Good side, indeed. When the federal government’s final tally from 2025 hit on February 20, Cole’s ridiculous gamble looked more like a sure-fire bet. Per the WSJ, the lowest spending ever got in 2025 was still $66 billion above the threshold Cole needed it to maintain.
Kalshi ended up paying out $470,300, a profit of around 37 percent — which, depending on how how strong a stomach you have, isn’t bad for a year’s worth of risk.
“There’s a little bit of that feeling of vindication,” the tax economist said.
While Cole’s bet might look obvious in hindsight, it’s a pretty substantial fortune to put up on such a long-term bet. That set-up makes Cole relatively unique among prediction markets’ headliners, many of whom are suspected of exploiting insider info to dupe rubes for short-term gains.

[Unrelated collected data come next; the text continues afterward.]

-- pv_equiv track=rewrite | github.com/Rmbass22930/sturdy-spork | Shared-Python-Toolchain/security_gateway/service.py | _merge_string_values
-- ===== SOURCE A (Python) =====
-- from typing import Any, Mapping, cast
--
-- def _merge_string_values(existing: object, incoming: object) -> list[str]:
--     values = {
--         str(item).strip()
--         for item in cast(list[object], existing or [])
--         if str(item).strip()
--     }
--     values.update(
--         str(item).strip()
--         for item in cast(list[object], incoming or [])
--         if str(item).strip()
--     )
--     return sorted(values)
-- ===== SOURCE B (Python) =====
-- def _merge_string_values(existing: object, incoming: object) -> list[str]:
--     # Maintain `out` as a sorted, duplicate-free list at all times: each cleaned
--     # string is placed by hand-written binary search (lower bound) and inserted
--     # only if not already present. No set is built and sorted() is never called.
--     out: list[str] = []
--     for source in (existing or [], incoming or []):
--         for item in source:
--             s = str(item).strip()
--             if not s:
--                 continue
--             lo, hi = 0, len(out)
--             while lo < hi:
--                 mid = (lo + hi) // 2
--                 if out[mid] < s:
--                     lo = mid + 1
--                 else:
--                     hi = mid
--             if lo == len(out) or out[lo] != s:
--                 out.insert(lo, s)
--     return out
-- ===== Notes on version B (the rewrite author's own statement) =====
-- stated objective: alternative
-- what changed: B never builds a set and never calls sorted(): it maintains the result as an always-sorted duplicate-free list, placing each cleaned string by a hand-written binary search (lower bound) and inserting it only when absent, so ordering and deduplication are an invariant of the accumulator rather than a final sort over a hash set.
import Mathlib
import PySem

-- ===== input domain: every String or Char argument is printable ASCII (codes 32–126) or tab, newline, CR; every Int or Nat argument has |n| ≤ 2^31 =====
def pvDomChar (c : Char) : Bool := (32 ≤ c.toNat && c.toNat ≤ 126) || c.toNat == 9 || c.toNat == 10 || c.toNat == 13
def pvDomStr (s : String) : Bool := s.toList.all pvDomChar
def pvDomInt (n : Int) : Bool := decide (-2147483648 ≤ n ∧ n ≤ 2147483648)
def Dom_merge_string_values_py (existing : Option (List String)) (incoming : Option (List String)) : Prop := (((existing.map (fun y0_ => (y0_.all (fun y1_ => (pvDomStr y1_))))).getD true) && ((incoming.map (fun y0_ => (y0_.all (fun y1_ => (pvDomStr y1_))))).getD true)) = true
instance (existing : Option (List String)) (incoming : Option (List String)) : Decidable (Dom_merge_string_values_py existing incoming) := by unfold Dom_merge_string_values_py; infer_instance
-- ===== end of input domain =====

-- B keeps the result as an always-sorted duplicate-free list via binary-search insertion (no set, no final sort); alternative algorithm.


-- ===== PORT A =====
def merge_string_values_py (existing : Option (List String)) (incoming : Option (List String)) : List String :=
  -- values = {str(item).strip() for item in (existing or []) if str(item).strip()}
  let values : PySem.Set String :=
    PySem.Set.ofList (((existing.getD []).map (fun item => PySem.Str.strip item)).filter
      (fun s => !(s == "")))
  -- values.update(str(item).strip() for item in (incoming or []) if str(item).strip())
  let values := PySem.Set.update values
    (((incoming.getD []).map (fun item => PySem.Str.strip item)).filter (fun s => !(s == "")))
  PySem.List.sorted values (fun x => x) false

-- ===== PORT B =====
-- the 'while lo < hi' binary-search loop of Source B (out[mid] is in range whenever hi ≤ len out,
-- so List.getD is exact there)
def pvBisect (out : List String) (s : String) (lo hi : Nat) : Nat :=
  if lo < hi then
    let mid := (lo + hi) / 2
    if out.getD mid "" < s then pvBisect out s (mid + 1) hi else pvBisect out s lo mid
  else lo
termination_by hi - lo
decreasing_by all_goals omega

-- the body of Source B's inner loop: clean the item, find its lower bound, insert if absent
def pvStep (out : List String) (item : String) : List String :=
  let s := PySem.Str.strip item
  if s == "" then out
  else
    let lo := pvBisect out s 0 out.length
    if lo == out.length || !(out.getD lo "" == s) then
      PySem.List.insert out (lo : Int) s
    else out

def merge_string_values_py_alt (existing : Option (List String)) (incoming : Option (List String)) : List String :=
  -- for source in (existing or [], incoming or []): for item in source: …
  [existing.getD [], incoming.getD []].foldl (fun out source => source.foldl pvStep out) []

-- ===== PRECONDITION & SPEC =====
def Spec_merge_string_values_py (existing : Option (List String)) (incoming : Option (List String)) (out : List String) : Prop := out = merge_string_values_py_alt existing incoming
instance (existing : Option (List String)) (incoming : Option (List String)) (out : List String) : Decidable (Spec_merge_string_values_py existing incoming out) := by unfold Spec_merge_string_values_py; infer_instance

-- ===== CLAIM (what is proved, stated in full; the proofs are below) =====
def Claim_equal_merge_string_values_py : Prop := ∀ (existing : Option (List String)) (incoming : Option (List String)), Dom_merge_string_values_py existing incoming → Spec_merge_string_values_py existing incoming (merge_string_values_py existing incoming)

-- ===== LEMMAS AND PROOFS =====

-- number of elements < s in a ≤-sorted list (= the lower-bound index pvBisect computes)
def pvLB (s : String) : List String → Nat
  | [] => 0
  | x :: t => if x < s then pvLB s t + 1 else 0

-- ordered insert-if-absent (specification of one pvStep on a sorted list)
def pvOIns (s : String) : List String → List String
  | [] => [s]
  | x :: t => if s < x then s :: x :: t else if s = x then x :: t else x :: pvOIns s t

theorem pvLB_le_length (s : String) (out : List String) : pvLB s out ≤ out.length := by
  induction out with
  | nil => simp [pvLB]
  | cons x t ih => simp only [pvLB, List.length_cons]; split <;> omega

theorem pvLB_lt (s : String) (out : List String) : ∀ i < pvLB s out, out.getD i "" < s := by
  induction out with
  | nil => simp [pvLB]
  | cons x t ih =>
    intro i hi
    by_cases hxs : x < s
    · simp only [pvLB, if_pos hxs] at hi
      cases i with
      | zero => rw [List.getD_cons_zero]; exact hxs
      | succ j => rw [List.getD_cons_succ]; exact ih j (by omega)
    · simp [pvLB, hxs] at hi

theorem pvLB_ge (s : String) (out : List String) (hs : out.Pairwise (· ≤ ·)) :
    ∀ i, pvLB s out ≤ i → i < out.length → ¬ out.getD i "" < s := by
  induction out with
  | nil => simp
  | cons x t ih =>
    rcases List.pairwise_cons.mp hs with ⟨hx, ht⟩
    intro i h1 h2
    simp only [pvLB] at h1
    split at h1
    · cases i with
      | zero => omega
      | succ j =>
        rw [List.getD_cons_succ]
        exact ih ht j (by omega) (by simpa using h2)
    · rename_i hxs
      cases i with
      | zero => simpa using hxs
      | succ j =>
        rw [List.getD_cons_succ]
        have hjt : j < t.length := by simpa using h2
        have hmem : t.getD j "" ∈ t := by
          rw [List.getD_eq_getElem t _ hjt]; exact List.getElem_mem hjt
        intro hlt
        exact hxs (lt_of_le_of_lt (hx _ hmem) hlt)

theorem pvBisect_eq (s : String) (out : List String) (hs : out.Pairwise (· ≤ ·)) :
    ∀ n lo hi, hi - lo ≤ n → lo ≤ pvLB s out → pvLB s out ≤ hi → hi ≤ out.length →
      pvBisect out s lo hi = pvLB s out := by
  intro n
  induction n with
  | zero => intro lo hi h1 h2 h3 h4; rw [pvBisect]; simp only [if_neg (by omega : ¬ lo < hi)]; omega
  | succ m ih =>
    intro lo hi h1 h2 h3 h4
    rw [pvBisect]
    by_cases hlh : lo < hi
    · rw [if_pos hlh]
      set mid := (lo + hi) / 2 with hmid
      have hml : lo ≤ mid := by omega
      have hmh : mid < hi := by omega
      by_cases hc : out.getD mid "" < s
      · rw [if_pos hc]
        have : mid < pvLB s out := by
          by_contra hcon
          exact pvLB_ge s out hs mid (by omega) (by omega) hc
        exact ih (mid + 1) hi (by omega) (by omega) h3 h4
      · rw [if_neg hc]
        have : pvLB s out ≤ mid := by
          by_contra hcon
          exact hc (pvLB_lt s out mid (by omega))
        exact ih lo mid (by omega) h2 this (by omega)
    · rw [if_neg hlh]; omega

-- on a ≤-sorted list, binary-search insert-if-absent is exactly the ordered insert pvOIns
theorem pvCore_eq (s : String) (out : List String) (hs : out.Pairwise (· ≤ ·)) :
    (if pvLB s out == out.length || !(out.getD (pvLB s out) "" == s) then
        PySem.List.insert out ((pvLB s out : Nat) : Int) s
      else out) = pvOIns s out := by
  induction out with
  | nil => simp [pvLB, pvOIns, PySem.List.insert_zero]
  | cons x t ih =>
    rcases List.pairwise_cons.mp hs with ⟨hx, ht⟩
    by_cases hxs : x < s
    · have hne1 : ¬ s < x := not_lt_of_gt hxs
      have hne2 : s ≠ x := (ne_of_gt hxs)
      have hlb : pvLB s (x :: t) = pvLB s t + 1 := by simp [pvLB, hxs]
      have hcond : (pvLB s (x :: t) == (x :: t).length
            || !((x :: t).getD (pvLB s (x :: t)) "" == s))
          = (pvLB s t == t.length || !(t.getD (pvLB s t) "" == s)) := by
        rw [hlb, List.getD_cons_succ, List.length_cons]
        simp
      have hins : PySem.List.insert (x :: t) ((pvLB s (x :: t) : Nat) : Int) s
          = x :: PySem.List.insert t ((pvLB s t : Nat) : Int) s := by
        rw [hlb,
          PySem.List.insert_natCast _ _ _ (by simpa using Nat.succ_le_succ (pvLB_le_length s t)),
          PySem.List.insert_natCast _ _ _ (pvLB_le_length s t)]
        simp [List.take_succ_cons, List.drop_succ_cons]
      rw [hcond, hins]
      show (if _ then x :: PySem.List.insert t _ s else x :: t) = pvOIns s (x :: t)
      simp only [pvOIns, if_neg hne1, if_neg hne2]
      by_cases hc : (pvLB s t == t.length || !(t.getD (pvLB s t) "" == s)) = true
      · rw [if_pos hc]; rw [← ih ht, if_pos hc]
      · rw [if_neg hc]; rw [← ih ht, if_neg hc]
    · have hlb : pvLB s (x :: t) = 0 := by simp [pvLB, hxs]
      by_cases hsx : s = x
      · subst hsx
        simp [pvOIns, pvLB, lt_self_iff_false]
      · have hslt : s < x := lt_of_le_of_ne (not_lt.mp hxs) hsx
        rw [hlb]
        have hcond : ((0 : Nat) == (x :: t).length || !((x :: t).getD 0 "" == s)) = true := by
          simp [Ne.symm hsx]
        rw [if_pos hcond]
        simp only [pvOIns, if_pos hslt]
        simpa using PySem.List.insert_zero (x :: t) s

theorem pvOIns_mem (s : String) (out : List String) :
    ∀ a, a ∈ pvOIns s out ↔ a = s ∨ a ∈ out := by
  induction out with
  | nil => simp [pvOIns]
  | cons x t ih =>
    intro a
    by_cases h1 : s < x
    · simp only [pvOIns, if_pos h1]
      simp [List.mem_cons]
    · by_cases h2 : s = x
      · subst h2
        simp only [pvOIns, if_neg h1]
        simp [List.mem_cons]
      · simp only [pvOIns, if_neg h1, if_neg h2]
        simp [List.mem_cons, ih]; tauto

theorem pvOIns_pairwise (s : String) (out : List String) (h : out.Pairwise (· < ·)) :
    (pvOIns s out).Pairwise (· < ·) := by
  induction out with
  | nil => simp [pvOIns]
  | cons x t ih =>
    rcases List.pairwise_cons.mp h with ⟨hx, ht⟩
    by_cases h1 : s < x
    · simp only [pvOIns, if_pos h1]
      refine List.pairwise_cons.mpr ⟨?_, h⟩
      intro b hb
      rcases List.mem_cons.mp hb with rfl | hb
      · exact h1
      · exact lt_trans h1 (hx b hb)
    · by_cases h2 : s = x
      · simp only [pvOIns, if_neg h1, if_pos h2]
        exact h
      · simp only [pvOIns, if_neg h1, if_neg h2]
        have hxs : x < s := lt_of_le_of_ne (not_lt.mp h1) (fun he => h2 he.symm)
        refine List.pairwise_cons.mpr ⟨?_, ih ht⟩
        intro b hb
        rcases (pvOIns_mem s t b).mp hb with rfl | hb
        · exact hxs
        · exact hx b hb

-- one pvStep on a <-sorted accumulator is: skip empty strings, else ordered insert-if-absent
theorem pvStep_eq (out : List String) (item : String) (h : out.Pairwise (· < ·)) :
    pvStep out item =
      (if PySem.Str.strip item == "" then out else pvOIns (PySem.Str.strip item) out) := by
  unfold pvStep
  set s := PySem.Str.strip item
  by_cases he : (s == "") = true
  · simp [he]
  · rw [if_neg he, if_neg he]
    have hle : out.Pairwise (· ≤ ·) := h.imp le_of_lt
    rw [pvBisect_eq s out hle out.length 0 out.length (by omega) (by omega)
      (pvLB_le_length s out) (le_refl _)]
    exact pvCore_eq s out hle

def pvCleanL (L : List String) : List String :=
  (L.map (fun item => PySem.Str.strip item)).filter (fun s => !(s == ""))

theorem pvFold_invariant (L : List String) :
    ∀ acc, acc.Pairwise (· < ·) →
      (L.foldl pvStep acc).Pairwise (· < ·) ∧
      (∀ a, a ∈ L.foldl pvStep acc ↔ a ∈ acc ∨ a ∈ pvCleanL L) := by
  induction L with
  | nil => intro acc h; exact ⟨h, by simp [pvCleanL]⟩
  | cons y ys ih =>
    intro acc h
    rw [List.foldl_cons, pvStep_eq acc y h]
    by_cases he : (PySem.Str.strip y == "") = true
    · have hclean : pvCleanL (y :: ys) = pvCleanL ys := by
        simp only [pvCleanL, List.map_cons, List.filter_cons, he, Bool.not_true]
        rfl
      rw [if_pos he]
      have := ih acc h
      refine ⟨this.1, fun a => ?_⟩
      rw [this.2 a, hclean]
    · have hf : (PySem.Str.strip y == "") = false := by
        cases hb : (PySem.Str.strip y == "") with
        | false => rfl
        | true => exact absurd hb he
      have hclean : pvCleanL (y :: ys) = PySem.Str.strip y :: pvCleanL ys := by
        simp only [pvCleanL, List.map_cons, List.filter_cons, hf, Bool.not_false]
        rfl
      rw [if_neg he]
      have hsort := pvOIns_pairwise (PySem.Str.strip y) acc h
      have := ih _ hsort
      refine ⟨this.1, fun a => ?_⟩
      rw [this.2 a, pvOIns_mem, hclean, List.mem_cons]
      constructor
      · rintro ((h1 | h1) | h1)
        · exact Or.inr (Or.inl h1)
        · exact Or.inl h1
        · exact Or.inr (Or.inr h1)
      · rintro (h1 | h1 | h1)
        · exact Or.inl (Or.inr h1)
        · exact Or.inl (Or.inl h1)
        · exact Or.inr h1

theorem pvMain_eq (e i : List String) :
    PySem.List.sorted (PySem.Set.update (PySem.Set.ofList (pvCleanL e)) (pvCleanL i))
        (fun x => x) false
      = [e, i].foldl (fun out source => source.foldl pvStep out) [] := by
  have hA : PySem.Set.update (PySem.Set.ofList (pvCleanL e)) (pvCleanL i)
      = PySem.Set.ofList (pvCleanL (e ++ i)) := by
    rw [show pvCleanL (e ++ i) = pvCleanL e ++ pvCleanL i by
      simp [pvCleanL, List.map_append, List.filter_append]]
    rw [PySem.Set.ofList_append]
  have hB : [e, i].foldl (fun out source => source.foldl pvStep out) []
      = (e ++ i).foldl pvStep [] := by
    simp [List.foldl_append]
  rw [hA, hB]
  have hinv := pvFold_invariant (e ++ i) [] List.Pairwise.nil
  have hperm : ((e ++ i).foldl pvStep []).Perm (PySem.Set.ofList (pvCleanL (e ++ i))) := by
    have hnd : ((e ++ i).foldl pvStep []).Nodup := hinv.1.imp ne_of_lt
    rw [List.perm_ext_iff_of_nodup hnd (PySem.Set.nodup_ofList _)]
    intro a
    rw [hinv.2 a, PySem.Set.mem_ofList]
    simp
  exact PySem.List.sorted_eq_of_perm_of_pairwise_lt _ _ _ hperm hinv.1

theorem merge_string_values_py_eq (existing incoming : Option (List String)) :
    merge_string_values_py existing incoming = merge_string_values_py_alt existing incoming :=
  pvMain_eq (existing.getD []) (incoming.getD [])

-- ===== VERDICT (by name: the statement is the Claim_ definition above) =====
theorem merge_string_values_py_spec : Claim_equal_merge_string_values_py := by
  intro existing incoming _
  unfold Spec_merge_string_values_py
  exact merge_string_values_py_eq existing incoming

Particularly egregious incidents include the Venezuelan air-strike bets, in which a suspected US government insider won over $400,000 for a wager placed just hours before the deadly strikes on Caracas. Elsewhere, a group of Israeli civilians and military members were arrested after walking away with over $150,000 obtained from well-timed bets anticipating Israel’s upcoming strikes.
So while Cole’s bet may have been risky, he can at least take comfort knowing that, in the sleazy world of prediction markets, he’s nowhere near the bottom.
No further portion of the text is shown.